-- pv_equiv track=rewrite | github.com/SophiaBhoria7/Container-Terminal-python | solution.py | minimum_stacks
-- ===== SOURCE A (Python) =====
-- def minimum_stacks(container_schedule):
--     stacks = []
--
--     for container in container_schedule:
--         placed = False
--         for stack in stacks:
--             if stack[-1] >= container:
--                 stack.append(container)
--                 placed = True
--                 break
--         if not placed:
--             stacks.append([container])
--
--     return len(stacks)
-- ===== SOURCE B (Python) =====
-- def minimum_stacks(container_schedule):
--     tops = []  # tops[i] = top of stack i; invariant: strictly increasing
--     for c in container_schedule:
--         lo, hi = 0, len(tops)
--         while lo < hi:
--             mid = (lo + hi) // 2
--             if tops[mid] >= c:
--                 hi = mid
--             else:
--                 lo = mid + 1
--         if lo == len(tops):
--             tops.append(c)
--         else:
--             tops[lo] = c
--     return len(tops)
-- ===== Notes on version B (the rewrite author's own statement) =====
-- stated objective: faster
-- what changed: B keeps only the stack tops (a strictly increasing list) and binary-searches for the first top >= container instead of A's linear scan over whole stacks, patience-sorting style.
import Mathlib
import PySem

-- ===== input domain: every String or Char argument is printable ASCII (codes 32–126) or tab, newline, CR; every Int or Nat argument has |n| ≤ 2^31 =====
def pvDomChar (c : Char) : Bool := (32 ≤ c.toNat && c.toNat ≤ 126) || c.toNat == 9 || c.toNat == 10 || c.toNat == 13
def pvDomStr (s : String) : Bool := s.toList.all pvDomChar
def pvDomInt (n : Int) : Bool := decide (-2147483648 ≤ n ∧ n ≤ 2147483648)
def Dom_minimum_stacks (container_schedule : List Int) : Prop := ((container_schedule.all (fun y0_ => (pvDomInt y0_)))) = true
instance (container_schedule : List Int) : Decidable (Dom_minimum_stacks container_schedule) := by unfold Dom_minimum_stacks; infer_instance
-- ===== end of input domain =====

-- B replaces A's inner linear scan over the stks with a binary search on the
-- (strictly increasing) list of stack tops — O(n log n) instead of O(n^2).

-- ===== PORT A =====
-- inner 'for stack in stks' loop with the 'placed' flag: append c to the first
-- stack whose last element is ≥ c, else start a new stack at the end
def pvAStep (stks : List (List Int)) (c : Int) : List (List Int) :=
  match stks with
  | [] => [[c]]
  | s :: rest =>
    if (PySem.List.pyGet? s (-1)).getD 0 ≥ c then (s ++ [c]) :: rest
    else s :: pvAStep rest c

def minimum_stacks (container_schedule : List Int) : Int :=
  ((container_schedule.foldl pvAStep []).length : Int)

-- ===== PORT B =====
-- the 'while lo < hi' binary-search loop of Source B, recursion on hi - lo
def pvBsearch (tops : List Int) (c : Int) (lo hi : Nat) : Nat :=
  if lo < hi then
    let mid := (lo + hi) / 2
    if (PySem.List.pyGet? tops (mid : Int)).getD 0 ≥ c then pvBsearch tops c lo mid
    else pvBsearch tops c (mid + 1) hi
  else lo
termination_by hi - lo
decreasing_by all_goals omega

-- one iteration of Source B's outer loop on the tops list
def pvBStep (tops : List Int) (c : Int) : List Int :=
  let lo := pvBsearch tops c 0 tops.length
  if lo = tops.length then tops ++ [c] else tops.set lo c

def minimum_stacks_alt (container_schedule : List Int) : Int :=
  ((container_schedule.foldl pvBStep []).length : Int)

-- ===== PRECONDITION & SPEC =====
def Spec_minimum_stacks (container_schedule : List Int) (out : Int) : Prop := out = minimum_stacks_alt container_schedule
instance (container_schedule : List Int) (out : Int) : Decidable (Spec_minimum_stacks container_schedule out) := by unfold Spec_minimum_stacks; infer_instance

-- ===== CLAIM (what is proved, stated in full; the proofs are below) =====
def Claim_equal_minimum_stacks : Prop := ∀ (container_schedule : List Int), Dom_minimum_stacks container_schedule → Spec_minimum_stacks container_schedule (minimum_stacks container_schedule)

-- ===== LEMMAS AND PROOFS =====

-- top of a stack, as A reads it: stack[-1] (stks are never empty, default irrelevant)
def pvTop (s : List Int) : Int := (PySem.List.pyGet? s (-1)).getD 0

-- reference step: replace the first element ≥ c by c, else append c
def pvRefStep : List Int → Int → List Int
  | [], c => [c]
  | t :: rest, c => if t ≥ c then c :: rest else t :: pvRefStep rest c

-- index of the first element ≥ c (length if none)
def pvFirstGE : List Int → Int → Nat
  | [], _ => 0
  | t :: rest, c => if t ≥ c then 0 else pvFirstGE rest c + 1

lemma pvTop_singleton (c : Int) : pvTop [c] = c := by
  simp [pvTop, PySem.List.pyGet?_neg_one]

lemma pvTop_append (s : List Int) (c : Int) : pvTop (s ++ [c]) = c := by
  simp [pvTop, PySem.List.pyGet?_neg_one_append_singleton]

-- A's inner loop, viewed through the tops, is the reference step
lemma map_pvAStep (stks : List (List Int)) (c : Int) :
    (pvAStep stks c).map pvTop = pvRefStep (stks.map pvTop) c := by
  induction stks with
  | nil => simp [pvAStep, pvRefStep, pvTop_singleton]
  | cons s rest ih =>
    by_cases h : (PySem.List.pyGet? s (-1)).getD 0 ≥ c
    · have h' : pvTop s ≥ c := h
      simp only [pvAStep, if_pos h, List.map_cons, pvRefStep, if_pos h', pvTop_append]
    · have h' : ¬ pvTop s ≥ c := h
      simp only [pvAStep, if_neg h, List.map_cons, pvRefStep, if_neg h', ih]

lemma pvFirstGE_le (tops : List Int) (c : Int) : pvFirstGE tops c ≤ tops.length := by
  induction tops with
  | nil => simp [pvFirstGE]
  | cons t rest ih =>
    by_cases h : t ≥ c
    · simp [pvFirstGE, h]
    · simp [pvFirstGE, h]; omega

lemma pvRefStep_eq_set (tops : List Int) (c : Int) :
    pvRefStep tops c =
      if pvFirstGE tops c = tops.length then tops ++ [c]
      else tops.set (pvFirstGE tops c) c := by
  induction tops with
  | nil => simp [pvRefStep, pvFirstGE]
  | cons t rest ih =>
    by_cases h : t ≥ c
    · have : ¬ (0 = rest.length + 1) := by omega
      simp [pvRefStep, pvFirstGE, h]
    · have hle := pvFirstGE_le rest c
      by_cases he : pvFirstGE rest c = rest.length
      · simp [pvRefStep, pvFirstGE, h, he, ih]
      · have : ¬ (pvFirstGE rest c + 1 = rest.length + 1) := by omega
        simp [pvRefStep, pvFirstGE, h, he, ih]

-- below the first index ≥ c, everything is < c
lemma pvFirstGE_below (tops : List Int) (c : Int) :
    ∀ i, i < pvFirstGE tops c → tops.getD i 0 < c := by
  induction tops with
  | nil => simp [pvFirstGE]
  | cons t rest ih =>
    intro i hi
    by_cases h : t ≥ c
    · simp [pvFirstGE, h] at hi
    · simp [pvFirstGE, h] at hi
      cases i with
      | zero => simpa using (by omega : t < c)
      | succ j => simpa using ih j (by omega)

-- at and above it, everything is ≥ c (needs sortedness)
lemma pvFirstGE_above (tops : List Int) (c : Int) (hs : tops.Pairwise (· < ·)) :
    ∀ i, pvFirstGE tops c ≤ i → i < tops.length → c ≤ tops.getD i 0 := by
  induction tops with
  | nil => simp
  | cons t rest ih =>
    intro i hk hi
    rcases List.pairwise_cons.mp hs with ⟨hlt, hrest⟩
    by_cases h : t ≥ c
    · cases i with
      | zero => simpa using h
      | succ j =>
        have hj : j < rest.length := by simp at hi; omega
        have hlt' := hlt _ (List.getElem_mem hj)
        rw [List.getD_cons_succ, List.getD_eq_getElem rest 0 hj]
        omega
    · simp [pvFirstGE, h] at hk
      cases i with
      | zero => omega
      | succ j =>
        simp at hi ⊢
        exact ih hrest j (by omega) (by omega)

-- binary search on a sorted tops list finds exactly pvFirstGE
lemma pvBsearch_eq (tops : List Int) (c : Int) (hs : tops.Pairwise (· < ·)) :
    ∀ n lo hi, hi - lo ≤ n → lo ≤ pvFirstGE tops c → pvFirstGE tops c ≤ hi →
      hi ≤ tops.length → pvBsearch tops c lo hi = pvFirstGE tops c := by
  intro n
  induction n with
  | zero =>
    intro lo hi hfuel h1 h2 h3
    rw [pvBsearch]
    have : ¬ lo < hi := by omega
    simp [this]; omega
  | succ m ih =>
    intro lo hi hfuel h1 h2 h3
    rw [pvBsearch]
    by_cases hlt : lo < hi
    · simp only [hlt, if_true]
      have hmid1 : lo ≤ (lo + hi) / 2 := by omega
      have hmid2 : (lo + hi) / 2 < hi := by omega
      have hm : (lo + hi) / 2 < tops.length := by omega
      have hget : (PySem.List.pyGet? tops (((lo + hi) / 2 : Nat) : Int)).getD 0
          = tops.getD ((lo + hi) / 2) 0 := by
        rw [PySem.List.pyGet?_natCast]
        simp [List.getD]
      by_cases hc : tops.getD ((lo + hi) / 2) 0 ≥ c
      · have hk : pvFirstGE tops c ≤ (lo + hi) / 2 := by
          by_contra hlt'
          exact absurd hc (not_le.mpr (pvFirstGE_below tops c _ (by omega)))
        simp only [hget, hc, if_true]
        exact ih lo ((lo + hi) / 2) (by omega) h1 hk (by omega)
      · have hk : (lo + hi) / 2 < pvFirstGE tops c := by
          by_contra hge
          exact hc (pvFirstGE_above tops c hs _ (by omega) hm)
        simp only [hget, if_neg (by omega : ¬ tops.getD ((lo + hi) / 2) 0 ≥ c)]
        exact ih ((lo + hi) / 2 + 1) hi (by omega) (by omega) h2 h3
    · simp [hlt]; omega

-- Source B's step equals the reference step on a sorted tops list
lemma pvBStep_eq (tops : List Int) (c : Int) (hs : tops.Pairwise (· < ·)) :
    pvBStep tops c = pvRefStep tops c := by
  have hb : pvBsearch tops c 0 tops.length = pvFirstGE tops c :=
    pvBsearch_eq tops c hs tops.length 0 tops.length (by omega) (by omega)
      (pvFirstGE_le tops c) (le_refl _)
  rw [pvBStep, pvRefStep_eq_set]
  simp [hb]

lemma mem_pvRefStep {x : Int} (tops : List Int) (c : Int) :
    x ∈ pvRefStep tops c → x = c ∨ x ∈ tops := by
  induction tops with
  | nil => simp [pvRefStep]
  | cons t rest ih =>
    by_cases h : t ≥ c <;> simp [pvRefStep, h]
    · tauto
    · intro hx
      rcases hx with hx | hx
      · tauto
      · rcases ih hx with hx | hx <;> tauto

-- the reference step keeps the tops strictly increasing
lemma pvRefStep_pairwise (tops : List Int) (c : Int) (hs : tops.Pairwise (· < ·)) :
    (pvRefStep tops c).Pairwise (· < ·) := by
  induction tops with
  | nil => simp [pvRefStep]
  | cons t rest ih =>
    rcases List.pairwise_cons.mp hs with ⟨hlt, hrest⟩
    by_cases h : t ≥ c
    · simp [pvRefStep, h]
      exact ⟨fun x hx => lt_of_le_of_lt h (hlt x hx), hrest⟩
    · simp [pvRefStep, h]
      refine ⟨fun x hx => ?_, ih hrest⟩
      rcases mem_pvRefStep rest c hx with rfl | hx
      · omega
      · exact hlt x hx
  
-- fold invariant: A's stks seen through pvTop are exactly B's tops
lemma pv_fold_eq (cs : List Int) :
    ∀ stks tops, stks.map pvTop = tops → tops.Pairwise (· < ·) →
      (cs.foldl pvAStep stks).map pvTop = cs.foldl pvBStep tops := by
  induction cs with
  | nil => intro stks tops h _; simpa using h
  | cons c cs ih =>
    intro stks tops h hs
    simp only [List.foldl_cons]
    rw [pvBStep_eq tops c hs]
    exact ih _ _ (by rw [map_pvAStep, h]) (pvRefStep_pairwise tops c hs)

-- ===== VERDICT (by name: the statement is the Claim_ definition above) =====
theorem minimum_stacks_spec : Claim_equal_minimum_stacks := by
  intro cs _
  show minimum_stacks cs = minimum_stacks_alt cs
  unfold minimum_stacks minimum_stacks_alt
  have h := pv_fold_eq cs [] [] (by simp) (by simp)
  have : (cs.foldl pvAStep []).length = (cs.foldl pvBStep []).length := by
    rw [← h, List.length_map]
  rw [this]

ABOUT THIS EXERCISE:
Out of the listing above, reproduce exactly the lines from the one with "else s :: pvAStep rest c" up to and including the one with "((container_schedule.foldl pvBStep []).length".

EXERCISE RESULT:
    else s :: pvAStep rest c

def minimum_stacks (container_schedule : List Int) : Int :=
  ((container_schedule.foldl pvAStep []).length : Int)

-- ===== PORT B =====
-- the 'while lo < hi' binary-search loop of Source B, recursion on hi - lo
def pvBsearch (tops : List Int) (c : Int) (lo hi : Nat) : Nat :=
  if lo < hi then
    let mid := (lo + hi) / 2
    if (PySem.List.pyGet? tops (mid : Int)).getD 0 ≥ c then pvBsearch tops c lo mid
    else pvBsearch tops c (mid + 1) hi
  else lo
termination_by hi - lo
decreasing_by all_goals omega

-- one iteration of Source B's outer loop on the tops list
def pvBStep (tops : List Int) (c : Int) : List Int :=
  let lo := pvBsearch tops c 0 tops.length
  if lo = tops.length then tops ++ [c] else tops.set lo c

def minimum_stacks_alt (container_schedule : List Int) : Int :=
  ((container_schedule.foldl pvBStep []).length : Int)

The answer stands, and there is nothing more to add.